Official Explanation:From the words in the question stem,
Extract the Equation. The problem indicates that Alphas can feed one bird at a time and
Bravos two. The problem also indicates that last month 50 birds could be fed at a time, so you have this:
Total number of birds fed = \(A + 2B = 50\), where A and B represent the number of birdfeeders of each type that have been sold.
To calculate the revenue, it seems you will need the prices of the birdfeeders and the number of birdfeeders, A and B.
(1) SUFFICIENT: Again Extract the Equation from the wording of the question:
Total revenue = \($15A + $30B = $15(A + 2B)\)

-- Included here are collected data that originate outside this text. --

-- pv_equiv track=rewrite | github.com/LJuans0/PcProgramacion1 | May3H.py | pregunta_3
-- ===== SOURCE A (Python) =====
-- def pregunta_3(numerico: int) -> str:
--     """
--     Genera un codigo de barras basado en la cantidad de divisores de cada digito del numero ingresado.
--     Parametros:
--         numerico (int): Numero entero para generar el codigo de barras.
--     Retorna:
--         str: Una cadena que representa el codigo de barras "|", dependiendo de su cantidad de divisores.
--     """
--     digitos=numerico
--     codigo=""
--     divisores=0
--     for digito in str(digitos):
--         digitor = int(digito)
--         for i in range(2,digitor):
--             if digitor%i==0:
--                 divisores+=1
--                 codigo+="|"
--         if divisores==0:
--             codigo+=" "
--         divisores=0
--     return codigo
-- ===== SOURCE B (Python) =====
-- def pregunta_3(numerico: int) -> str:
--     tabla = []
--     for d in range(10):
--         cuenta = sum(1 for i in range(2, d) if d % i == 0)
--         tabla.append('|' * cuenta if cuenta > 0 else ' ')
--     return ''.join(tabla[int(digito)] for digito in str(numerico))
-- ===== Notes on version B (the rewrite author's own statement) =====
-- stated objective: simpler
-- what changed: Replaces A's nested per-digit divisor-counting loop (with a running 'divisores' accumulator reset each iteration) by a table precomputed once for every possible decimal digit plus a single flat ''.join pass over the digit string.
import Mathlib
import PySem

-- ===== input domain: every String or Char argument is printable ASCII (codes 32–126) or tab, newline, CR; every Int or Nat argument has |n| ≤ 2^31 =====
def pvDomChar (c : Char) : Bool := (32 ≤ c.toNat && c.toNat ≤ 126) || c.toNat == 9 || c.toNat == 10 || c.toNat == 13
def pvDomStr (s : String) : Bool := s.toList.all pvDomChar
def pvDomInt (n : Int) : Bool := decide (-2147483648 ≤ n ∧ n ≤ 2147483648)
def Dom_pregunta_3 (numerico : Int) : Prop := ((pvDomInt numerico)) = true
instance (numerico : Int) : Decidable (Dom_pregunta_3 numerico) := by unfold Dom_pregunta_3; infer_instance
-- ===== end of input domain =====

-- B replaces A's nested per-digit divisor loop by a table precomputed once for every decimal digit plus one flat join pass (objective: simpler).

-- ===== PORT A =====
-- one loop-body step of A's 'for digito in str(digitos)', state = (codigo, divisores)
def pregunta3StepA (st : List Char × Int) (digito : Char) : List Char × Int :=
  -- int(digito); 'none' is Python's ValueError (e.g. the '-' of a negative number), excluded by Pre_
  let digitor : Int := (PySem.Int.ofChars? [digito]).getD 0
  let st := (PySem.List.pyRange 2 digitor).foldl
    (fun (st : List Char × Int) i =>
      if PySem.Int.mod digitor i == 0 then (st.1 ++ ['|'], st.2 + 1) else st) st
  let st := if st.2 == 0 then (st.1 ++ [' '], st.2) else st
  (st.1, 0)  -- reset divisores

def pregunta_3 (numerico : Int) : String :=
  String.ofList (((PySem.Int.toChars numerico).foldl pregunta3StepA ([], 0)).1)

-- ===== PORT B =====
-- the precomputed table: one bar per divisor of the digit, a space when it has none
def pregunta3Tabla : List (List Char) :=
  (PySem.List.pyRange 0 10).map (fun d =>
    let cuenta := ((PySem.List.pyRange 2 d).filter (fun i => PySem.Int.mod d i == 0)).length
    if cuenta > 0 then List.replicate cuenta '|' else [' '])

def pregunta_3_alt (numerico : Int) : String :=
  -- ''.join(tabla[int(digito)] for digito in str(numerico)); 'none' (int's ValueError / IndexError) cannot occur under Pre_
  String.ofList (PySem.Chars.join []
    ((PySem.Int.toChars numerico).map
      (fun digito => (PySem.List.pyGet? pregunta3Tabla ((PySem.Int.ofChars? [digito]).getD 0)).getD [])))

-- ===== PRECONDITION & SPEC =====
-- Pre_ excludes negative numerico, on which both Pythons raise ValueError (int('-') on the sign character).
def Pre_pregunta_3 (numerico : Int) : Prop := 0 ≤ numerico
instance (numerico : Int) : Decidable (Pre_pregunta_3 numerico) := by unfold Pre_pregunta_3; infer_instance
def pvWitness_pregunta_3 : Int := (360)

def Spec_pregunta_3 (numerico : Int) (out : String) : Prop := out = pregunta_3_alt numerico
instance (numerico : Int) (out : String) : Decidable (Spec_pregunta_3 numerico out) := by unfold Spec_pregunta_3; infer_instance

-- ===== CLAIM (what is proved, stated in full; the proofs are below) =====
def Claim_equal_pregunta_3 : Prop := ∀ (numerico : Int), Dom_pregunta_3 numerico → Pre_pregunta_3 numerico → Spec_pregunta_3 numerico (pregunta_3 numerico)

-- ===== LEMMAS AND PROOFS =====

-- the ten digit characters
def pvDigits : List Char := ['0','1','2','3','4','5','6','7','8','9']

-- every character str(n) produces for n ≥ 0 is a digit character
lemma toDigitsCore_mem (f n : Nat) (acc : List Char) (hacc : ∀ c ∈ acc, c ∈ pvDigits) :
    ∀ c ∈ Nat.toDigitsCore 10 f n acc, c ∈ pvDigits := by
  induction f generalizing n acc with
  | zero => simpa [Nat.toDigitsCore] using hacc
  | succ f ih =>
    have hd : Nat.digitChar (n % 10) ∈ pvDigits := by
      have h10 : n % 10 < 10 := Nat.mod_lt _ (by norm_num)
      interval_cases h : (n % 10) <;> simp [Nat.digitChar, pvDigits]
    simp only [Nat.toDigitsCore]
    split
    · intro c hc
      rcases List.mem_cons.mp hc with h | h
      · exact h ▸ hd
      · exact hacc _ h
    · exact ih _ _ (by
        intro c hc
        rcases List.mem_cons.mp hc with h | h
        · exact h ▸ hd
        · exact hacc _ h)

lemma toChars_mem (n : Int) (hn : 0 ≤ n) : ∀ c ∈ PySem.Int.toChars n, c ∈ pvDigits := by
  have : ¬ n < 0 := not_lt.mpr hn
  simp only [PySem.Int.toChars, if_neg this, Nat.toDigits]
  exact toDigitsCore_mem _ _ _ (by simp)

-- A's inner divisor loop, from any accumulator: appends one bar per divisor and counts them
lemma innerA_eq (d : Int) :
    ∀ (l : List Int) (acc : List Char) (k : Int),
      l.foldl (fun (st : List Char × Int) i =>
          if PySem.Int.mod d i == 0 then (st.1 ++ ['|'], st.2 + 1) else st) (acc, k)
      = (acc ++ List.replicate (l.filter (fun i => PySem.Int.mod d i == 0)).length '|',
         k + (l.filter (fun i => PySem.Int.mod d i == 0)).length) := by
  intro l
  induction l with
  | nil => intro acc k; simp
  | cons x xs ih =>
    intro acc k
    simp only [List.foldl_cons]
    by_cases hx : (PySem.Int.mod d x == 0) = true
    · rw [if_pos hx, ih]
      simp only [List.filter_cons, hx, if_pos, List.length_cons, List.replicate_succ,
        List.append_assoc, List.singleton_append, Prod.mk.injEq, true_and]
      push_cast
      omega
    · rw [if_neg hx, ih]
      simp [hx]

-- A's step only appends to the accumulator
lemma stepA_shift (c : Char) (acc : List Char) :
    pregunta3StepA (acc, 0) c = (acc ++ (pregunta3StepA ([], 0) c).1, 0) := by
  simp only [pregunta3StepA, innerA_eq]
  split <;> simp

-- one step of A on a digit character equals B's table entry, from any accumulator
lemma stepA_entry (c : Char) (hc : c ∈ pvDigits) (acc : List Char) :
    pregunta3StepA (acc, 0) c
      = (acc ++ (PySem.List.pyGet? pregunta3Tabla ((PySem.Int.ofChars? [c]).getD 0)).getD [], 0) := by
  fin_cases hc <;>
    (rw [stepA_shift]; exact congrArg (fun t => (acc ++ t, (0 : Int))) (by decide))

-- ''.join on List Char is flatten
lemma join_nil_flatten (l : List (List Char)) : PySem.Chars.join [] l = l.flatten := by
  induction l with
  | nil => simp [PySem.Chars.join, List.intercalate]
  | cons x xs ih =>
    cases xs with
    | nil => simp [PySem.Chars.join, List.intercalate]
    | cons y ys =>
      simp only [PySem.Chars.join, List.intercalate, List.intersperse, List.flatten] at *
      simp_all

-- A's whole fold over digit characters produces B's joined table entries
lemma foldA_eq (l : List Char) (hl : ∀ c ∈ l, c ∈ pvDigits) (acc : List Char) :
    (l.foldl pregunta3StepA (acc, 0)).1
      = acc ++ PySem.Chars.join []
          (l.map (fun digito => (PySem.List.pyGet? pregunta3Tabla ((PySem.Int.ofChars? [digito]).getD 0)).getD [])) := by
  induction l generalizing acc with
  | nil => simp [join_nil_flatten]
  | cons c cs ih =>
    have hc : c ∈ pvDigits := hl c (List.mem_cons_self)
    have hcs : ∀ x ∈ cs, x ∈ pvDigits := fun x hx => hl x (List.mem_cons_of_mem _ hx)
    simp only [List.foldl_cons, stepA_entry c hc acc, List.map_cons]
    rw [ih hcs]
    simp [join_nil_flatten, List.append_assoc]

-- ===== VERDICT (by name: the statement is the Claim_ definition above) =====
theorem pregunta_3_spec : Claim_equal_pregunta_3 := by
  intro n _ hpre
  unfold Spec_pregunta_3 pregunta_3 pregunta_3_alt
  rw [foldA_eq _ (toChars_mem n hpre) []]
  simp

It turns out that you don't need to know A and B individually, since the question stem equation indicated that \(A + 2B = 50\).
Therefore total revenue equals \($15(A + 2B) = $15(50) = $750\).
It's true that there are many possible values of A and B that satisfy the condition that \(A + 2B = 50\). However, mathematically
every possible combination that satisfies this equation would lead to the same revenue of $750. The number of each type of
birdfeeder sold is irrelevant. In this sense, Extract the Equation can be similar to the Compute to Completion strategy,
because once the equation has been extracted, you may find that the multiple possibilities for the variables might converge to a
single answer to the specific question that's been asked.
(2) INSUFFICIENT: If there were 40 Alphas sold, there were 5 Bravos sold. But you still don't know the prices, so you can't
compute revenue.
The correct answer is
(A)